In the 1987 NFL draft, he was chosen in the eighth round (215th overall) by the Cincinnati Bengals.

During his rookie season of 1987, he played in 12 games for the Bengals and recorded the first of his two career interceptions. In 1988, he was a starter in all 16 games, and in 1989 he played in all 16 games as a reserve defensive back. In 1990, he again played in all 16 games, including 10 as a starter. In 1991, he signed with the Minnesota Vikings, playing in all 16 games, and in 1992, his final season, he played in 16 games for the Pittsburgh Steelers.

Pre-draft measurables
| Height | Weight | Arm length | Hand span | 40-yard dash | 10-yard split | 20-yard split | 20-yard shuttle | Vertical jump | Broad jump | Bench press |
|---|---|---|---|---|---|---|---|---|---|---|
| 5 ft 10+1⁄4 in (1.78 m) | 186 lb (84 kg) | 30+3⁄4 in (0.78 m) | 8+1⁄2 in (0.22 m) | 4.60 s | 1.64 s | 2.63 s | 4.40 s | 31.5 in (0.80 m) | 9 ft 10 in (3.00 m) | 11 reps |

==Broadcasting career==
Wilcots began his television career as a weekend sports anchor for NBC Cincinnati affiliate WLWT from 1994 until 2003. During this time he spent three seasons (1998–2000) as a sideline reporter for ESPN's Sunday Night Football, for which he received an Emmy Award in 2000 for sideline reporting.

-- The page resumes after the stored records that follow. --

-- pv_equiv track=rewrite | github.com/tylerdennen/MOPE_lab6 | main.py | calcxi
-- ===== SOURCE A (Python) =====
-- def calcxi(n, listx):
--     sumxi = 0
--     for i in range(n):
--         lsumxi = 1
--         for j in range(len(listx)):
--             lsumxi *= listx[j][i]
--         sumxi += lsumxi
--     return sumxi
-- ===== SOURCE B (Python) =====
-- def calcxi(n, listx):
--     return sum(_colprods(n, listx))
--
-- def _colprods(n, rows):
--     # divide and conquer: column-product vector of a block of rows is the
--     # elementwise product of the vectors of its two halves
--     if len(rows) < 2:
--         if not rows:
--             return [1] * n
--         return [rows[0][i] for i in range(n)]
--     half = len(rows) // 2
--     return [a * b for a, b in zip(_colprods(n, rows[:half]), _colprods(n, rows[half:]))]
-- ===== Notes on version B (the rewrite author's own statement) =====
-- stated objective: alternative
-- what changed: Divide-and-conquer: the column-product vector of the row block is computed recursively as the elementwise product (zip) of the vectors of the two halves of the rows, then summed once, instead of A's doubly-nested index loops that fully recompute each column product scalar by scalar.
import Mathlib
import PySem

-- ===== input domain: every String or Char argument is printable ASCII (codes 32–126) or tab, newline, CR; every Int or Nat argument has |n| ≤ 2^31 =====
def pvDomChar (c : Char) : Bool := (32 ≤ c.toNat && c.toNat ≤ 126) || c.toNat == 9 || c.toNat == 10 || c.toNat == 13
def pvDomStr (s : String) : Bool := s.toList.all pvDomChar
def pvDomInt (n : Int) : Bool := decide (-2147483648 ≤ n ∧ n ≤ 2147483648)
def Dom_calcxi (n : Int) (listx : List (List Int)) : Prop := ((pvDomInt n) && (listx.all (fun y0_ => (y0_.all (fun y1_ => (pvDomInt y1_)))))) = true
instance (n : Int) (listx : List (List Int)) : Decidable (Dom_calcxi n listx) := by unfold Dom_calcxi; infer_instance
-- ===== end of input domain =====

-- B computes the column-product vector by divide-and-conquer on the rows (elementwise product of the two halves' vectors), then sums it; an alternative algorithm at the same cost as A's nested index loops.


-- ===== PORT A =====
def calcxi (n : Int) (listx : List (List Int)) : Int :=
  (PySem.List.pyRange 0 n 1).foldl (fun sumxi i =>
    sumxi + (PySem.List.pyRange 0 (listx.length : Int) 1).foldl (fun lsumxi j =>
      lsumxi * PySem.List.pyGetD (PySem.List.pyGetD listx j []) i 0) 1) 0

-- ===== PORT B =====
-- _colprods from Source B; indexing via pyGetD (in range under Pre_)
def pvColprods (n : Int) (rows : List (List Int)) : List Int :=
  if rows.length < 2 then
    if rows.length = 0 then List.replicate n.toNat 1
    else (PySem.List.pyRange 0 n 1).map (fun i =>
      PySem.List.pyGetD (PySem.List.pyGetD rows 0 []) i 0)
  else
    -- half = len(rows) // 2: Nat division equals Python // here since len ≥ 0
    List.zipWith (· * ·)
      (pvColprods n (PySem.List.slice rows none (some ((rows.length / 2 : Nat) : Int))))
      (pvColprods n (PySem.List.slice rows (some ((rows.length / 2 : Nat) : Int)) none))
termination_by rows.length
decreasing_by
  · rw [PySem.List.slice_to_natCast]; simp; omega
  · rw [PySem.List.slice_from_natCast]; simp; omega

def calcxi_alt (n : Int) (listx : List (List Int)) : Int :=
  (pvColprods n listx).sum

-- ===== PRECONDITION & SPEC =====
-- Pre_ excludes exactly the inputs where the Python raises IndexError (some row shorter than n).
def Pre_calcxi (n : Int) (listx : List (List Int)) : Prop :=
  ∀ row ∈ listx, n ≤ (row.length : Int)
instance (n : Int) (listx : List (List Int)) : Decidable (Pre_calcxi n listx) := by unfold Pre_calcxi; infer_instance
def pvWitness_calcxi : Int × List (List Int) := (2, [[1, 2], [3, 4]])

def Spec_calcxi (n : Int) (listx : List (List Int)) (out : Int) : Prop := out = calcxi_alt n listx
instance (n : Int) (listx : List (List Int)) (out : Int) : Decidable (Spec_calcxi n listx out) := by unfold Spec_calcxi; infer_instance

-- ===== CLAIM (what is proved, stated in full; the proofs are below) =====
def Claim_equal_calcxi : Prop := ∀ (n : Int) (listx : List (List Int)), Dom_calcxi n listx → Pre_calcxi n listx → Spec_calcxi n listx (calcxi n listx)

-- ===== LEMMAS AND PROOFS =====

-- the common normal form: the vector of column products over the first n.toNat columns
def pvP (n : Int) (rows : List (List Int)) : List Int :=
  (List.range n.toNat).map (fun i => (rows.map (fun r => r.getD i 0)).prod)

lemma pvP_append (n : Int) (xs ys : List (List Int)) :
    pvP n (xs ++ ys) = List.zipWith (· * ·) (pvP n xs) (pvP n ys) := by
  unfold pvP
  apply List.ext_getElem
  · simp
  · intro i h1 h2
    simp

lemma pvColprods_eq (n : Int) (rows : List (List Int)) :
    pvColprods n rows = pvP n rows := by
  rw [pvColprods]
  split
  · split
    · rename_i h0
      have : rows = [] := List.length_eq_zero_iff.mp h0
      subst this
      simp [pvP, List.map_const']
    · rename_i hlt h0
      have h1 : rows.length = 1 := by omega
      obtain ⟨r, hr⟩ := List.length_eq_one_iff.mp h1
      subst hr
      simp [pvP, PySem.List.pyRange_one 0 n, List.map_map, Function.comp,
            PySem.List.pyGetD_zero_cons, PySem.List.pyGetD_natCast]
  · rename_i h2
    have hh : rows.length / 2 < rows.length := by omega
    rw [PySem.List.slice_to_natCast, PySem.List.slice_from_natCast]
    rw [pvColprods_eq n (rows.take (rows.length / 2)),
        pvColprods_eq n (rows.drop (rows.length / 2))]
    rw [← pvP_append, List.take_append_drop]
termination_by rows.length
decreasing_by
  · simp; omega
  · simp; omega

-- A side's inner loop over row indices, as a fold over the rows themselves
lemma pv_inner_fold_eq (listx : List (List Int)) (i : Int) :
    (PySem.List.pyRange 0 (listx.length : Int) 1).foldl (fun lsumxi j =>
        lsumxi * PySem.List.pyGetD (PySem.List.pyGetD listx j []) i 0) 1
      = listx.foldl (fun l row => l * PySem.List.pyGetD row i 0) 1 := by
  exact PySem.List.foldl_pyRange_zero_pyGetD listx [] (fun l row => l * PySem.List.pyGetD row i 0) 1

lemma pv_foldl_mul_eq_prod (listx : List (List Int)) (f : List Int → Int) :
    listx.foldl (fun l row => l * f row) 1 = (listx.map f).prod := by
  rw [List.prod_eq_foldl, ← List.foldl_map]

-- ===== VERDICT (by name: the statement is the Claim_ definition above) =====
theorem calcxi_spec : Claim_equal_calcxi := by
  intro n listx _ _
  unfold Spec_calcxi calcxi calcxi_alt
  rw [pvColprods_eq]
  rw [PySem.List.foldl_add]
  rw [show PySem.List.pyRange 0 n 1 = (List.range (n - 0).toNat).map (fun (k : Nat) => (0 : Int) + k) from PySem.List.pyRange_one 0 n]
  simp only [List.map_map, Int.sub_zero, zero_add]
  unfold pvP
  apply congrArg
  apply List.map_congr_left
  intro k _
  simp only [Function.comp]
  rw [pv_inner_fold_eq, pv_foldl_mul_eq_prod]
  simp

In 2001, Wilcots joined CBS, where he was a color commentator for CBS football telecasts, first paired with Ian Eagle from 2001 to 2008, followed by Kevin Harlan from 2009 to 2013, and Spero Dedes from 2014 to 2016. He is also an analyst on the NFL Network's NFL Total Access show. On NFL Network, Wilcots can be seen each week on "Playbook", utilizing the same "all 22" game film that coaches and players use to preview all of the upcoming games, alongside an array of former NFL players including Brian Baldinger, Sterling Sharpe and Mike Mayock. Wilcots also is the co-host of "The Opening Drive" on Sirius NFL Radio with Marty Schottenheimer, Gil Brandt and Carl Banks. Wilcots announced his departure from CBS in May 2017.

For several years, Wilcots served as a television announcer for New Orleans Saints preseason games alongside Tim Brando.

Wilcots is now an analyst for Sky Sports in the UK and a guest analyst for Pro Football Focus TV.

He was also a Sideline Reporter in the 2012-13 NFL Playoffs where he joined Steve Tasker

==Appearances in other media==
Wilcots appears as a playable player in All-Pro Football 2K8.